BABIP by count for all hitters last year.
.308 – 3-2
.307 – 3-0
.304 – 3-1
.303 – 2-1
.299 – 0-0
.299 – 1-1
.298 – 0-1
.294 – 2-2
.285 – 1-2
.276 – 0-2
.256 – 3-0
It is like that every year. It might not be a wild swing in BABIP but if you are consistently ahead vs consistently behind you are going to see a swing in BABIP. It is definitely part of the final equation though part of it might be noise caused by pitch selection.
Interesting, Ender, thanks.
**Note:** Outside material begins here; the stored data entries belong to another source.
-- rank = {}; for i, sp in enumerate(priority): if sp not in rank: rank[sp] = i
def pvBRankMap (priority : List String) : PySem.Dict String Int :=
  (PySem.List.enumerate priority).foldl
    (fun d p => if d.contains p.2 then d else d.insert p.2 p.1) (PySem.Dict.mk [])

-- r = rank.get(e.get("organism_name"), inf)
def pvBRankOf (rank : PySem.Dict String Int) (inf : Int) (e : List (String × String)) : Int :=
  match pvBGet e "organism_name" with
  | some o => rank.getD o inf
  | none => inf

-- if r < best_pr: best_pr, best_p = r, e
def pvBStepP (rank : PySem.Dict String Int) (inf : Int)
    (s : Option (List (String × String)) × Int) (e : List (String × String)) :
    Option (List (String × String)) × Int :=
  if pvBRankOf rank inf e < s.2 then (some e, pvBRankOf rank inf e) else s

-- if best_uk is None or k < best_uk: best_uk, best_u = k, e
def pvBStepU (s : Option (List (String × String)) × Option String) (e : List (String × String)) :
    Option (List (String × String)) × Option String :=
  match s.2 with
  | none => (some e, some (pvBKey e))
  | some bk => if pvBKey e < bk then (some e, some (pvBKey e)) else s

def select_primary_py_alt (entries : List (List (String × String))) (priority : List String) : Option (List (String × String)) :=
  if entries = [] then none
  else
    let rank := pvBRankMap priority
    let inf : Int := (priority.length : Int)
    let st := entries.foldl
      (fun s e => (pvBStepP rank inf s.1 e, pvBStepU s.2 e))
      ((none, inf), (none, none))
    if st.1.2 < inf then st.1.1 else st.2.1

-- ===== PRECONDITION & SPEC =====
def Spec_select_primary_py (entries : List (List (String × String))) (priority : List String) (out : Option (List (String × String))) : Prop := out = select_primary_py_alt entries priority
instance (entries : List (List (String × String))) (priority : List String) (out : Option (List (String × String))) : Decidable (Spec_select_primary_py entries priority out) := by unfold Spec_select_primary_py; infer_instance

-- ===== CLAIM (what is proved, stated in full; the proofs are below) =====
def Claim_equal_select_primary_py : Prop := ∀ (entries : List (List (String × String))) (priority : List String), Dom_select_primary_py entries priority → Spec_select_primary_py entries priority (select_primary_py entries priority)

-- ===== LEMMAS AND PROOFS =====

-- rank of an entry: index in priority of the first species its organism_name equals (length if none)
def pvNRank (ps : List String) (e : List (String × String)) : Nat :=
  match ps.findIdx? (fun sp => pvAGet e "organism_name" == some sp) with
  | some i => i
  | none => ps.length

-- running first-minimum fold (strict <, first on tie)
def pvFold {α κ : Type} [LinearOrder κ] (key : α → κ) (a : α) (t : List α) : α :=
  t.foldl (fun m y => if key y < key m then y else m) a

theorem pvAGet_eq_pvBGet : pvAGet = pvBGet := rfl

theorem pvAKey_eq_pvBKey : pvAKey = pvBKey := rfl

theorem pv_min?_go {α κ : Type} [LinearOrder κ] (key : α → κ) :
    ∀ (t : List α) (m : α),
      t.foldl (fun acc x => match acc with
        | none => some x
        | some m => if key x < key m then some x else some m) (some m)
      = some (pvFold key m t) := by
  intro t
  induction t with
  | nil => intro m; rfl
  | cons x t ih =>
    intro m
    simp only [List.foldl_cons]
    by_cases h : key x < key m <;> simp [h, ih, pvFold]

theorem pv_min?_cons {α κ : Type} [LinearOrder κ] (key : α → κ) (x : α) (t : List α) :
    PySem.List.min? (x :: t) key = some (pvFold key x t) := by
  have h := pv_min?_go key t x
  simpa [PySem.List.min?] using h

theorem pvFold_le_start {α κ : Type} [LinearOrder κ] (key : α → κ) (t : List α) (a : α) :
    key (pvFold key a t) ≤ key a := by
  induction t generalizing a with
  | nil => simp [pvFold]
  | cons y t ih =>
    simp only [pvFold, List.foldl_cons]
    by_cases h : key y < key a
    · simpa [h, pvFold] using le_trans (ih y) (le_of_lt h)
    · simpa [h, pvFold] using ih a

theorem pvFold_keep {α κ : Type} [LinearOrder κ] (key : α → κ) (t : List α) (a : α)
    (h : ∀ y ∈ t, ¬ key y < key a) : pvFold key a t = a := by
  induction t generalizing a with
  | nil => rfl
  | cons y t ih =>
    simp only [pvFold, List.foldl_cons]
    rw [if_neg (h y (by simp))]
    exact ih a (fun z hz => h z (by simp [hz]))

theorem pvFold_first {α κ : Type} [LinearOrder κ] (key : α → κ) (e : α) (bs : List α)
    (hbs : ∀ b ∈ bs, key e ≤ key b) :
    ∀ (as_ : List α) (a : α), key e < key a → (∀ x ∈ as_, key e < key x) →
      pvFold key a (as_ ++ e :: bs) = e := by
  intro as_
  induction as_ with
  | nil =>
    intro a ha _
    simp only [pvFold, List.nil_append, List.foldl_cons]
    rw [if_pos ha]
    exact pvFold_keep key bs e (fun b hb => not_lt.mpr (hbs b hb))
  | cons x as ih =>
    intro a ha has
    simp only [pvFold, List.cons_append, List.foldl_cons]
    by_cases h : key x < key a
    · rw [if_pos h]
      exact ih x (has x (by simp)) (fun z hz => has z (by simp [hz]))
    · rw [if_neg h]
      exact ih a ha (fun z hz => has z (by simp [hz]))

theorem pv_min?_first {α κ : Type} [LinearOrder κ] (key : α → κ) (e : α) (as_ bs : List α)
    (has : ∀ x ∈ as_, key e < key x) (hbs : ∀ b ∈ bs, key e ≤ key b) :
    PySem.List.min? (as_ ++ e :: bs) key = some e := by
  cases as_ with
  | nil =>
    rw [List.nil_append, pv_min?_cons]
    rw [pvFold_keep key bs e (fun b hb => not_lt.mpr (hbs b hb))]
  | cons a as =>
    rw [List.cons_append, pv_min?_cons]
    rw [pvFold_first key e bs hbs as a (has a (by simp)) (fun x hx => has x (by simp [hx]))]

theorem pvFold_shift {α : Type} (key key' : α → Nat) :
    ∀ (t : List α) (a : α), key' a = key a + 1 → (∀ x ∈ t, key' x = key x + 1) →
      pvFold key' a t = pvFold key a t := by
  intro t
  induction t with
  | nil => intro a _ _; rfl
  | cons y t ih =>
    intro a ha ht
    have hy := ht y (by simp)
    simp only [pvFold, List.foldl_cons, hy, ha]
    by_cases h : key y < key a
    · rw [if_pos (by omega), if_pos h]
      exact ih y hy (fun z hz => ht z (by simp [hz]))
    · rw [if_neg (by omega), if_neg h]
      exact ih a ha (fun z hz => ht z (by simp [hz]))

theorem pv_min?_shift {α : Type} (key key' : α → Nat) (xs : List α)
    (ht : ∀ x ∈ xs, key' x = key x + 1) :
    PySem.List.min? xs key' = PySem.List.min? xs key := by
  cases xs with
  | nil => rfl
  | cons x t =>
    rw [pv_min?_cons, pv_min?_cons,
      pvFold_shift key key' t x (ht x (by simp)) (fun z hz => ht z (by simp [hz]))]

theorem pvFold_cast {α : Type} (key : α → Nat) :
    ∀ (t : List α) (a : α), pvFold (fun x => ((key x : Nat) : Int)) a t = pvFold key a t := by
  intro t
  induction t with
  | nil => intro a; rfl
  | cons y t ih =>
    intro a
    simp only [pvFold, List.foldl_cons]
    by_cases h : key y < key a
    · rw [if_pos (by exact_mod_cast h), if_pos h]; exact ih y
    · rw [if_neg (by exact_mod_cast h), if_neg h]; exact ih a

theorem pv_min?_cast {α : Type} (key : α → Nat) (xs : List α) :
    PySem.List.min? xs (fun x => ((key x : Nat) : Int)) = PySem.List.min? xs key := by
  cases xs with
  | nil => rfl
  | cons x t => rw [pv_min?_cons, pv_min?_cons, pvFold_cast key t x]

theorem pvFold_tie {α κ : Type} [LinearOrder κ] (key : α → κ) :
    ∀ (t : List α) (x y : α), key x = key y →
      pvFold key x t = pvFold key y t ∨ (pvFold key x t = x ∧ pvFold key y t = y) := by
  intro t
  induction t with
  | nil => intro x y _; exact Or.inr ⟨rfl, rfl⟩
  | cons z t ih =>
    intro x y h
    simp only [pvFold, List.foldl_cons]
    by_cases hz : key z < key x
    · rw [if_pos hz, if_pos (h ▸ hz)]
      exact Or.inl rfl
    · rw [if_neg hz, if_neg (h ▸ hz)]
      exact ih x y h

-- A's priority loop picks the first entry of minimal rank (when some rank is finite)
theorem pvALoop_eq (entries : List (List (String × String))) :
    ∀ ps : List String,
      pvALoop entries ps =
        match PySem.List.min? entries (pvNRank ps) with
        | none => none
        | some m => if pvNRank ps m < ps.length then some m else none := by
  intro ps
  induction ps with
  | nil =>
    simp only [pvALoop]
    cases h : PySem.List.min? entries (pvNRank []) with
    | none => rfl
    | some m => simp [pvNRank]
  | cons sp rest ih =>
    simp only [pvALoop]
    cases hf : entries.find? (fun e => pvAGet e "organism_name" == some sp) with
    | some e =>
      rw [List.find?_eq_some_iff_append] at hf
      obtain ⟨hpe, as_, bs, hsplit, hprev⟩ := hf
      have hke : pvNRank (sp :: rest) e = 0 := by
        simp [pvNRank, List.findIdx?_cons, hpe]
      have hprev' : ∀ a ∈ as_, pvNRank (sp :: rest) e < pvNRank (sp :: rest) a := by
        intro a ha
        have hpa : (pvAGet a "organism_name" == some sp) = false := by
          simpa using hprev a ha
        rw [hke]
        unfold pvNRank
        rw [List.findIdx?_cons, if_neg (by simp [hpa])]
        cases h2 : rest.findIdx? (fun sp' => pvAGet a "organism_name" == some sp') <;> simp
      have hmin := pv_min?_first (pvNRank (sp :: rest)) e as_ bs hprev'
        (fun b _ => by rw [hke]; exact Nat.zero_le _)
      rw [hsplit, hmin]
      show some e = if pvNRank (sp :: rest) e < (sp :: rest).length then some e else none
      rw [hke]
      simp
    | none =>
      rw [List.find?_eq_none] at hf
      have hshift : ∀ a ∈ entries, pvNRank (sp :: rest) a = pvNRank rest a + 1 := by
        intro a ha
        have hpa : ¬ (pvAGet a "organism_name" == some sp) = true := hf a ha
        unfold pvNRank
        rw [List.findIdx?_cons, if_neg (by simpa using hpa)]
        cases h2 : rest.findIdx? (fun sp' => pvAGet a "organism_name" == some sp') <;> simp
      have hmin := pv_min?_shift (pvNRank rest) (pvNRank (sp :: rest)) entries hshift
      show pvALoop entries rest =
        (match PySem.List.min? entries (pvNRank (sp :: rest)) with
          | none => none
          | some m => if pvNRank (sp :: rest) m < (sp :: rest).length then some m else none)
      rw [ih, hmin]
      cases hm : PySem.List.min? entries (pvNRank rest) with
      | none => rfl
      | some m =>
        have hmem := PySem.List.min?_mem hm
        have hs := hshift m hmem
        simp only [hs, List.length_cons]
        by_cases hlt : pvNRank rest m < rest.length
        · rw [if_pos hlt, if_pos (by omega)]
        · rw [if_neg hlt, if_neg (by omega)]

-- head of the stable sort = first minimum
theorem pvInsert_fold_head {α κ : Type} [LinearOrder κ] (key : α → κ) :
    ∀ (xs : List α) (acc : List α),
      (∀ m, acc.head? = some m → ∀ y ∈ acc, key m ≤ key y) →
      (xs.foldl (fun acc x => PySem.List.insertBy (fun a b => decide (key a < key b)) x acc) acc).head?
        = xs.foldl (fun o x => match o with
            | none => some x
            | some m => if key x < key m then some x else some m) acc.head? := by
  intro xs
  induction xs with
  | nil => intro acc _; rfl
  | cons x xs ih =>
    intro acc hinv
    simp only [List.foldl_cons]
    cases acc with
    | nil =>
      have h1 : PySem.List.insertBy (fun a b => decide (key a < key b)) x [] = [x] := rfl
      rw [h1, ih [x] (by intro m hm y hy; simp at hm hy; subst hm; subst hy; exact le_refl _)]
      rfl
    | cons m t =>
      have hstep : (PySem.List.insertBy (fun a b => decide (key a < key b)) x (m :: t)).head?
          = if key x < key m then some x else some m := by
        simp only [PySem.List.insertBy]
        by_cases h : key x < key m <;> simp [h]
      have hinv' : ∀ m', (PySem.List.insertBy (fun a b => decide (key a < key b)) x (m :: t)).head? = some m' →
          ∀ y ∈ PySem.List.insertBy (fun a b => decide (key a < key b)) x (m :: t), key m' ≤ key y := by
        intro m' hm' y hy
        rw [hstep] at hm'
        rw [PySem.List.mem_insertBy] at hy
        have hminv := hinv m rfl
        by_cases h : key x < key m
        · rw [if_pos h] at hm'
          cases hm'
          rcases hy with h1 | h2
          · exact le_of_eq (by rw [h1])
          · exact le_trans (le_of_lt h) (hminv y h2)
        · rw [if_neg h] at hm'
          cases hm'
          rcases hy with h1 | h2
          · rw [h1]; exact not_lt.mp h
          · exact hminv y h2
      rw [ih _ hinv', hstep]
      show _ = List.foldl _ (if key x < key m then some x else some m) xs
      by_cases h : key x < key m <;> simp [h]

theorem pv_sorted_head? {α κ : Type} [LinearOrder κ] (xs : List α) (key : α → κ) :
    (PySem.List.sorted xs key false).head? = PySem.List.min? xs key := by
  rw [PySem.List.sorted_eq_foldl_insertBy]
  have h := pvInsert_fold_head key xs [] (by intro m hm; simp at hm)
  rw [h]
  rfl

theorem pvP_some (rank : PySem.Dict String Int) (inf : Int) :
    ∀ (t : List (List (String × String))) (a : List (String × String)),
      t.foldl (pvBStepP rank inf) (some a, pvBRankOf rank inf a)
        = (some (pvFold (pvBRankOf rank inf) a t), pvBRankOf rank inf (pvFold (pvBRankOf rank inf) a t)) := by
  intro t
  induction t with
  | nil => intro a; rfl
  | cons e t ih =>
    intro a
    simp only [List.foldl_cons, pvBStepP, pvFold]
    by_cases h : pvBRankOf rank inf e < pvBRankOf rank inf a
    · rw [if_pos h, if_pos h]
      exact ih e
    · rw [if_neg h, if_neg h]
      exact ih a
The low BABIP with an 0-2 count does make sense, but there are at least three things that go into that: 1) The batter taking weaker, defensive swings; 2) A good strikeout pitcher will get to more 0-2 counts than a bad one, and also will tend to have a lower overall BABIP, which skews the overall numbers towards their BABIP tendencies; and 3) A bad batter (e.g. one who swings at everything) will get into more 0-2 counts than a good one, and may also tend to have a lower BABIP. There’s probably a lot of interaction going on there, and it’d be hard to say what causes what, to what degree there.
Now, the .256 at 3-0 at the bottom of your list is probably the most interesting thing there… just want to make sure that’s right, though (I see another 3-0 second from the top, and one of them is supposed to be 2-0, I’m guessing). Anyway, where did you find that?